PROBLEM TO SOLVE =>
Only the lines below from the one containing "PySem.Int.mod n 10000000 :: chunksB" to the one containing "-- Pre_ excludes" should be repeated, both included and unchanged.

Records contained in a dataset
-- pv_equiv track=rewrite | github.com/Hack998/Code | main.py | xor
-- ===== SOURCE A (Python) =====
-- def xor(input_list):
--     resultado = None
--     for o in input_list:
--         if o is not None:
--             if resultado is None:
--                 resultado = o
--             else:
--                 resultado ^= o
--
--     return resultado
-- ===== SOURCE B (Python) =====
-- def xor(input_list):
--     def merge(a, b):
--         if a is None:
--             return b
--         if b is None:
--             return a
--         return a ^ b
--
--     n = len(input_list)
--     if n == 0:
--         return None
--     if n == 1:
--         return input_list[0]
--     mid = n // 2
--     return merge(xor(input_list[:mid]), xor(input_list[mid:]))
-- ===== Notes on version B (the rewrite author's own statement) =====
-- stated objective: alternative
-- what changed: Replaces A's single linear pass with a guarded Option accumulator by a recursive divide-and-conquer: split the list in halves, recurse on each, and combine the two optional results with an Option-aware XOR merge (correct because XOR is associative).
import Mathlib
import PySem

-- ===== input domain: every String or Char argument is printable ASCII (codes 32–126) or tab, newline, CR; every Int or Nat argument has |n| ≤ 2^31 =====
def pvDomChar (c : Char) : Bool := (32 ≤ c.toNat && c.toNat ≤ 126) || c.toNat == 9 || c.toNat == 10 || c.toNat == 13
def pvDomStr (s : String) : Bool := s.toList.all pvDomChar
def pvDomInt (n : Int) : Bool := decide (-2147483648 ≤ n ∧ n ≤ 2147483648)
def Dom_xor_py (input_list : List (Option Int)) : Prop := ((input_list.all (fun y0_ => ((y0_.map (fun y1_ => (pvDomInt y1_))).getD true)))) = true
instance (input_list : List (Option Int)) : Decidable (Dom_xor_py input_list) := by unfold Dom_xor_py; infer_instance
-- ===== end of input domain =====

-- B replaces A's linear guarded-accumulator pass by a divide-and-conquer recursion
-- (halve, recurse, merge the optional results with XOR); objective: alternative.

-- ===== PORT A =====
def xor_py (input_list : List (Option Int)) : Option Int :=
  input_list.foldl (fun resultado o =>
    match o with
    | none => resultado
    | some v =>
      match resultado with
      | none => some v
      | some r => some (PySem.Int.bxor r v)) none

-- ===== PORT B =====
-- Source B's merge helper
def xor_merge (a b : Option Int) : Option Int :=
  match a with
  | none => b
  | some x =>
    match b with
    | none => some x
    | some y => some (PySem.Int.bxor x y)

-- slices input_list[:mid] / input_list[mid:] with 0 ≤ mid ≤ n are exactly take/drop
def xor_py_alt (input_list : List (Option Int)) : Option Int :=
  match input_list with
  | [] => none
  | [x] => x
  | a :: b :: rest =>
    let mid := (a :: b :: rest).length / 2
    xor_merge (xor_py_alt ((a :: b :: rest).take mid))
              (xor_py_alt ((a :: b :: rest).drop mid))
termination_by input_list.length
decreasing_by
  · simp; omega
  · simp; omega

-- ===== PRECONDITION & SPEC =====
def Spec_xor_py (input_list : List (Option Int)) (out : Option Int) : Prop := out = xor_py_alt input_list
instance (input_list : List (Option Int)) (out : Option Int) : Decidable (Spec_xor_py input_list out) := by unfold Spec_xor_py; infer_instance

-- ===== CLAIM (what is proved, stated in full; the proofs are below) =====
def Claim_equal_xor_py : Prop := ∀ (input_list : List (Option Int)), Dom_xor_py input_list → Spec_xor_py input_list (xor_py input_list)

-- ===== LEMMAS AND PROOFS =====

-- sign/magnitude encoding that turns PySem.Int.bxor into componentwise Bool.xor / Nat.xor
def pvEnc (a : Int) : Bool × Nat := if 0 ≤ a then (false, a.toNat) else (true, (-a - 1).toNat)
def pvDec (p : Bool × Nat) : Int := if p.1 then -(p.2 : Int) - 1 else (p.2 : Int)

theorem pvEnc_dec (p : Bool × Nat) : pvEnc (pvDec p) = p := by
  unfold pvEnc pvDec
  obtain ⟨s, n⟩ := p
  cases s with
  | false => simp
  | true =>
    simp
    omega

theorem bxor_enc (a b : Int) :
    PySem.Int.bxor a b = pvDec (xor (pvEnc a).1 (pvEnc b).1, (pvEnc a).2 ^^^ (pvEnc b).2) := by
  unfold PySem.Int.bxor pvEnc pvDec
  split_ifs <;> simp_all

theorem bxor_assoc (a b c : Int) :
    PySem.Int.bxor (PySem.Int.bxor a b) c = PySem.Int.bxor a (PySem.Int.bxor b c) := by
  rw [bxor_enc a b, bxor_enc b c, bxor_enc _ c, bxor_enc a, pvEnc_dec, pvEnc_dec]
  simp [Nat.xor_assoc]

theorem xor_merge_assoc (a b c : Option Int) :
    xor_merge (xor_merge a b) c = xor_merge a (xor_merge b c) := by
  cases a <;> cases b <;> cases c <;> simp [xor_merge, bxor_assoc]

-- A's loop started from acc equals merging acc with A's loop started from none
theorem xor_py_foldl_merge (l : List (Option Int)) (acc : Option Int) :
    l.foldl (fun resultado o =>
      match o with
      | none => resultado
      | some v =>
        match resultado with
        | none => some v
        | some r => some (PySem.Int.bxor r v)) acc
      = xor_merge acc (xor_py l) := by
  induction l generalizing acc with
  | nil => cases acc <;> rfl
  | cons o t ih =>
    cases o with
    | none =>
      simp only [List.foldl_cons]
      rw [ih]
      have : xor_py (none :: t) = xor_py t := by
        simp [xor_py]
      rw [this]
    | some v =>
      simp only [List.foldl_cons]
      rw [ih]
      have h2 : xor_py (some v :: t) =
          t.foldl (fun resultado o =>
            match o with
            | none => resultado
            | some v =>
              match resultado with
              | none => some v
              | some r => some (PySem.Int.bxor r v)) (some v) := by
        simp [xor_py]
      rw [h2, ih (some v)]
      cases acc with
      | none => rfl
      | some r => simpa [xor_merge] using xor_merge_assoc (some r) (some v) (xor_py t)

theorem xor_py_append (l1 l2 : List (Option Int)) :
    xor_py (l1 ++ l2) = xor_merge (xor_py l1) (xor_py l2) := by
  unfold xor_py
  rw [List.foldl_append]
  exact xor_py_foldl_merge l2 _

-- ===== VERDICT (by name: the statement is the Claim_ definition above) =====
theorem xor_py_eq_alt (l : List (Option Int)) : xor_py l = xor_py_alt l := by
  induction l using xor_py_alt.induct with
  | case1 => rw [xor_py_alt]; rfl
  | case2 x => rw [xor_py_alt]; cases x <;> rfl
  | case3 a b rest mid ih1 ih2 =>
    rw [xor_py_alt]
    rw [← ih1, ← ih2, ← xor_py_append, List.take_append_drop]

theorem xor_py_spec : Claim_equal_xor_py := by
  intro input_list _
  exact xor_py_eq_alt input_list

...

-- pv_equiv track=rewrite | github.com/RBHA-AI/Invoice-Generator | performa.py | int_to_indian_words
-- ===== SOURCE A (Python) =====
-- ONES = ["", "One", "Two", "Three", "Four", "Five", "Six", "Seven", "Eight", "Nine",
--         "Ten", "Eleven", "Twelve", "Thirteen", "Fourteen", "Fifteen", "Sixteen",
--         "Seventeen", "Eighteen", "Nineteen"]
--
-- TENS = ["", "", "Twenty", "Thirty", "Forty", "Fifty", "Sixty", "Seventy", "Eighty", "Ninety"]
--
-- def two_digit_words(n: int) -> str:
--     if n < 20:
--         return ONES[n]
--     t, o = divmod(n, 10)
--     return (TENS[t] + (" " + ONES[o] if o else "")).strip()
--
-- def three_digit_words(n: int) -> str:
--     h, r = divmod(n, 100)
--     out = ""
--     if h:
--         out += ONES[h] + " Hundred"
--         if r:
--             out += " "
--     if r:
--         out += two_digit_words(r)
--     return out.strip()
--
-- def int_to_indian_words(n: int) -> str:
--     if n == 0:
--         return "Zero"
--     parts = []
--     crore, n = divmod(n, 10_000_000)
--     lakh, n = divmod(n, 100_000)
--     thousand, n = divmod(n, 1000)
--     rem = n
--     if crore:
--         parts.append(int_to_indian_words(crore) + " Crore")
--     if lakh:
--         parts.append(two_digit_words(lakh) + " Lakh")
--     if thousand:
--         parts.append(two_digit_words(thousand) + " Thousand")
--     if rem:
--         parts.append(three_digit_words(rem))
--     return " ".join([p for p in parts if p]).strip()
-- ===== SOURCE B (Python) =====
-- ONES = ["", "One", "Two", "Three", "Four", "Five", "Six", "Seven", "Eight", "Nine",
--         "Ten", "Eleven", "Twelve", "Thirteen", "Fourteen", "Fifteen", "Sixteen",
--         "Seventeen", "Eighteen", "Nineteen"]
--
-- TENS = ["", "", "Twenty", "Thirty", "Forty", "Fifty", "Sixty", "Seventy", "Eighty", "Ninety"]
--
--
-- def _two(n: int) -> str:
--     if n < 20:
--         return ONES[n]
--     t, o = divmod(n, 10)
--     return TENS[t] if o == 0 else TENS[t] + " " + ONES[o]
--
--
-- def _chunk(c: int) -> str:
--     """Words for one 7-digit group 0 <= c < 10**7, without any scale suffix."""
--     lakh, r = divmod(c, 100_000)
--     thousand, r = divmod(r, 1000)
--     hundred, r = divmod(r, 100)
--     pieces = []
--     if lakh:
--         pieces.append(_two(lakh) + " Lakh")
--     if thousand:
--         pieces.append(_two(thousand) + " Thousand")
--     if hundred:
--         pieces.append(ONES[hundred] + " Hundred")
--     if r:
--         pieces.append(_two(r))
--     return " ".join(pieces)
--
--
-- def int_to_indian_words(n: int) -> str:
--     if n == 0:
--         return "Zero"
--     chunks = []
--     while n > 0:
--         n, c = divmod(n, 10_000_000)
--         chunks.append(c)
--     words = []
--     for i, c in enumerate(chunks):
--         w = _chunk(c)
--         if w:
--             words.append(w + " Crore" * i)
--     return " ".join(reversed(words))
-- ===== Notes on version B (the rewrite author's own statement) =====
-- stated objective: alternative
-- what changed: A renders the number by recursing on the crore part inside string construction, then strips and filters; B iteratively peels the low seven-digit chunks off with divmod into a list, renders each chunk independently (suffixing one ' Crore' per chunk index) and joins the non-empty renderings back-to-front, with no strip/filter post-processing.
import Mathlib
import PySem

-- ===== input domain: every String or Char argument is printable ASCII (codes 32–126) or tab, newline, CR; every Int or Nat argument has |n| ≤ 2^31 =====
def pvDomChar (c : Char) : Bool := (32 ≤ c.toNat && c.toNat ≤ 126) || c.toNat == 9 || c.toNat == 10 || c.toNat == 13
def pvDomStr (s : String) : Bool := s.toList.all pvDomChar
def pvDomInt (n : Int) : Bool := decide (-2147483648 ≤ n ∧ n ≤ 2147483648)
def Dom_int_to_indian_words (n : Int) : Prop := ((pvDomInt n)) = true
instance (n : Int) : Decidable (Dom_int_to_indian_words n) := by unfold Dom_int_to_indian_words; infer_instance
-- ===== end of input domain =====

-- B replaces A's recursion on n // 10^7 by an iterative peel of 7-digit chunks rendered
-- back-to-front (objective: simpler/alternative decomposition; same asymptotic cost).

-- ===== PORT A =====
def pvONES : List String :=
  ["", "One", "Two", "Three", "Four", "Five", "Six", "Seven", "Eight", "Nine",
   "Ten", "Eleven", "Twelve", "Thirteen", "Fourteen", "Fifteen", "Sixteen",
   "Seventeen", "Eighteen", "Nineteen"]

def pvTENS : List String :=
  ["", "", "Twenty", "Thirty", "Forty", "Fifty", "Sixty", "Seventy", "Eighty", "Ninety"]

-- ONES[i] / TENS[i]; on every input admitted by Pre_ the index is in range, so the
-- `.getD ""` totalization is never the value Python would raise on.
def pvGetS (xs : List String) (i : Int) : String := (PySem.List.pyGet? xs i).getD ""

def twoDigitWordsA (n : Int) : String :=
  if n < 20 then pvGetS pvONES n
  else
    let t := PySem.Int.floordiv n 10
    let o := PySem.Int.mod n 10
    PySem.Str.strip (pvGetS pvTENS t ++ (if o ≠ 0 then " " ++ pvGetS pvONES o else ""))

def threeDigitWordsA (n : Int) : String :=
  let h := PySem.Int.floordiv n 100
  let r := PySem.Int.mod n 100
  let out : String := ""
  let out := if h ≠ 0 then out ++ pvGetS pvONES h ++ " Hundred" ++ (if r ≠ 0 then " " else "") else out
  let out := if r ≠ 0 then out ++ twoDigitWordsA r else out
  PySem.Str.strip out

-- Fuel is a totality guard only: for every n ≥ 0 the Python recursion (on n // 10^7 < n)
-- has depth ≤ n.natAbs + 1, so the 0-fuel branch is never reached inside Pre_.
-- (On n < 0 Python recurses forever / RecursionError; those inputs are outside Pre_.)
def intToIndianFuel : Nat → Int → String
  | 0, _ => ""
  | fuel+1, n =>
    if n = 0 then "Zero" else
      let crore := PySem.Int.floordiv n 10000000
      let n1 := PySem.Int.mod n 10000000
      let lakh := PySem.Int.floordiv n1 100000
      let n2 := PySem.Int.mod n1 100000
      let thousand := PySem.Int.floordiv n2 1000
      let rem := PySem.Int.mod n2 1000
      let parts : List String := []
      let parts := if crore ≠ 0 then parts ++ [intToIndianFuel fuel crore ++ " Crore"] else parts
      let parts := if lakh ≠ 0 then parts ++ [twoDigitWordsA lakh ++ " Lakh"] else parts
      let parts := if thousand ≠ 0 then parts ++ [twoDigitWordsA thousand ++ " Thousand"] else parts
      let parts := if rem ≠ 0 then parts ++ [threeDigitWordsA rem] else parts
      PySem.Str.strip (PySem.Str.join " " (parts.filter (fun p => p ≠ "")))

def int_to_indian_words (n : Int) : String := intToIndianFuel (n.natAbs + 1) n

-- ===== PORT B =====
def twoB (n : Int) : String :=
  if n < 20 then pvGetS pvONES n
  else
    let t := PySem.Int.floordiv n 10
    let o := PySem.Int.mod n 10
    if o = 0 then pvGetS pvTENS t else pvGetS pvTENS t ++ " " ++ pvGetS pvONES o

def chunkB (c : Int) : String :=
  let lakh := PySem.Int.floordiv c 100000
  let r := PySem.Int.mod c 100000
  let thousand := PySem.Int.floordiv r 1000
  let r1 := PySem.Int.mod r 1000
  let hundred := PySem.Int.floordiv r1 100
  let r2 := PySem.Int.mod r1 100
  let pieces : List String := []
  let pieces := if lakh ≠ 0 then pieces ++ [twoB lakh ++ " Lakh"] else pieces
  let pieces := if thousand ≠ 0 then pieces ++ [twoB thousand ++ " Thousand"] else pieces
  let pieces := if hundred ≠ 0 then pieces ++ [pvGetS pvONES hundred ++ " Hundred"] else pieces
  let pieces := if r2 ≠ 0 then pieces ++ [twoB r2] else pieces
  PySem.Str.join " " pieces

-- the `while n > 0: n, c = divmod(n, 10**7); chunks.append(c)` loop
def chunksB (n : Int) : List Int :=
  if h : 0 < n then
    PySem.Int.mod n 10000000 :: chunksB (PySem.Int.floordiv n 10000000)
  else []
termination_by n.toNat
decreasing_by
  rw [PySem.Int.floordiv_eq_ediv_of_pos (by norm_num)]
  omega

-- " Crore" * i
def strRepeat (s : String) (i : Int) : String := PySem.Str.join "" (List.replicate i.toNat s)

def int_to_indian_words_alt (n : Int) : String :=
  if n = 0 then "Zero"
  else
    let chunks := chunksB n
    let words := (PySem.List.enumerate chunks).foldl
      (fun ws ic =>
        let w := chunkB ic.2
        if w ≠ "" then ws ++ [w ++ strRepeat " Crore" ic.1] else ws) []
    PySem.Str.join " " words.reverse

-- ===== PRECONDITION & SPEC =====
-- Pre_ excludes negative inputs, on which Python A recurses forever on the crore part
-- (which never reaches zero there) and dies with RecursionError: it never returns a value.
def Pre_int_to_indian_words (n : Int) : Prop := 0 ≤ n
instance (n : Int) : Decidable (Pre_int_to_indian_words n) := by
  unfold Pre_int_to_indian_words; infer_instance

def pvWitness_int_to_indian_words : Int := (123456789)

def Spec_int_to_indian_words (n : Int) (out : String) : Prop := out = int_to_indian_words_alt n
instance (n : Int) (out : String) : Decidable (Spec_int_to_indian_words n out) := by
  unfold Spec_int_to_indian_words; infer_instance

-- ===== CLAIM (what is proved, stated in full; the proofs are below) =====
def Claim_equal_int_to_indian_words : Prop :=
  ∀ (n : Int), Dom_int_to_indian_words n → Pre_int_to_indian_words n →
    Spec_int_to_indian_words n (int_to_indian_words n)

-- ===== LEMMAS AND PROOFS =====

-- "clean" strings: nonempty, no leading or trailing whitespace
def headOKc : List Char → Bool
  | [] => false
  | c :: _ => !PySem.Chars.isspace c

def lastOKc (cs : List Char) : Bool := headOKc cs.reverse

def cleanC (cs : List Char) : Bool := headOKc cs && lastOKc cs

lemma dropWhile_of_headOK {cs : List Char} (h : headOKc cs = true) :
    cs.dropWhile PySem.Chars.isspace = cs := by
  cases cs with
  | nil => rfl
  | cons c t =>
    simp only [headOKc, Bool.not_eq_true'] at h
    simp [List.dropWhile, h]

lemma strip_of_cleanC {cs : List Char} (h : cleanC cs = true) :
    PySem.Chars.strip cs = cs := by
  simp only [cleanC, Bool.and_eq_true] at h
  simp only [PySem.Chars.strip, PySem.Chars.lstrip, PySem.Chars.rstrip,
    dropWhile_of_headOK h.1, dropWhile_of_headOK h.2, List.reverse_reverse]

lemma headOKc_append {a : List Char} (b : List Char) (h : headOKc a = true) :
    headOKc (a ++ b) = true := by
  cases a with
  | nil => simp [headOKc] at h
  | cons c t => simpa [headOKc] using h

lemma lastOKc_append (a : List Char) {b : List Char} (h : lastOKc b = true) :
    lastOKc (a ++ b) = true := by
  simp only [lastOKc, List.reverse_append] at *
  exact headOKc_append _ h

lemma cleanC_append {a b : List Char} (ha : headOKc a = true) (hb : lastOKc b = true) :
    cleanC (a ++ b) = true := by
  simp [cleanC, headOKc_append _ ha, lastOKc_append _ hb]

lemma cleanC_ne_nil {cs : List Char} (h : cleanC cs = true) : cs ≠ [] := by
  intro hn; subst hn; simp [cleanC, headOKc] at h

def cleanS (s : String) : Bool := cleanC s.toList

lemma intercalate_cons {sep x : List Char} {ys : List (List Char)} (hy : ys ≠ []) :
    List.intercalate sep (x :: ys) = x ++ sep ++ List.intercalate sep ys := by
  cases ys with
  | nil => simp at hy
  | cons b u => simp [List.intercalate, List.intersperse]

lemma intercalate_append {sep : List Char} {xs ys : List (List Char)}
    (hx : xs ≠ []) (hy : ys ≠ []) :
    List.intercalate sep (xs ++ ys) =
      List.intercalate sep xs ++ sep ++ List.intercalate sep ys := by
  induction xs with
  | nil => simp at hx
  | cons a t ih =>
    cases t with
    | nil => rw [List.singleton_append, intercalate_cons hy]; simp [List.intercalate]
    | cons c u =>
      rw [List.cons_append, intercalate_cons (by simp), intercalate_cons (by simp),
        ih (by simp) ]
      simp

ANSWER TO THIS PROBLEM =>
    PySem.Int.mod n 10000000 :: chunksB (PySem.Int.floordiv n 10000000)
  else []
termination_by n.toNat
decreasing_by
  rw [PySem.Int.floordiv_eq_ediv_of_pos (by norm_num)]
  omega

-- " Crore" * i
def strRepeat (s : String) (i : Int) : String := PySem.Str.join "" (List.replicate i.toNat s)

def int_to_indian_words_alt (n : Int) : String :=
  if n = 0 then "Zero"
  else
    let chunks := chunksB n
    let words := (PySem.List.enumerate chunks).foldl
      (fun ws ic =>
        let w := chunkB ic.2
        if w ≠ "" then ws ++ [w ++ strRepeat " Crore" ic.1] else ws) []
    PySem.Str.join " " words.reverse

-- ===== PRECONDITION & SPEC =====
-- Pre_ excludes negative inputs, on which Python A recurses forever on the crore part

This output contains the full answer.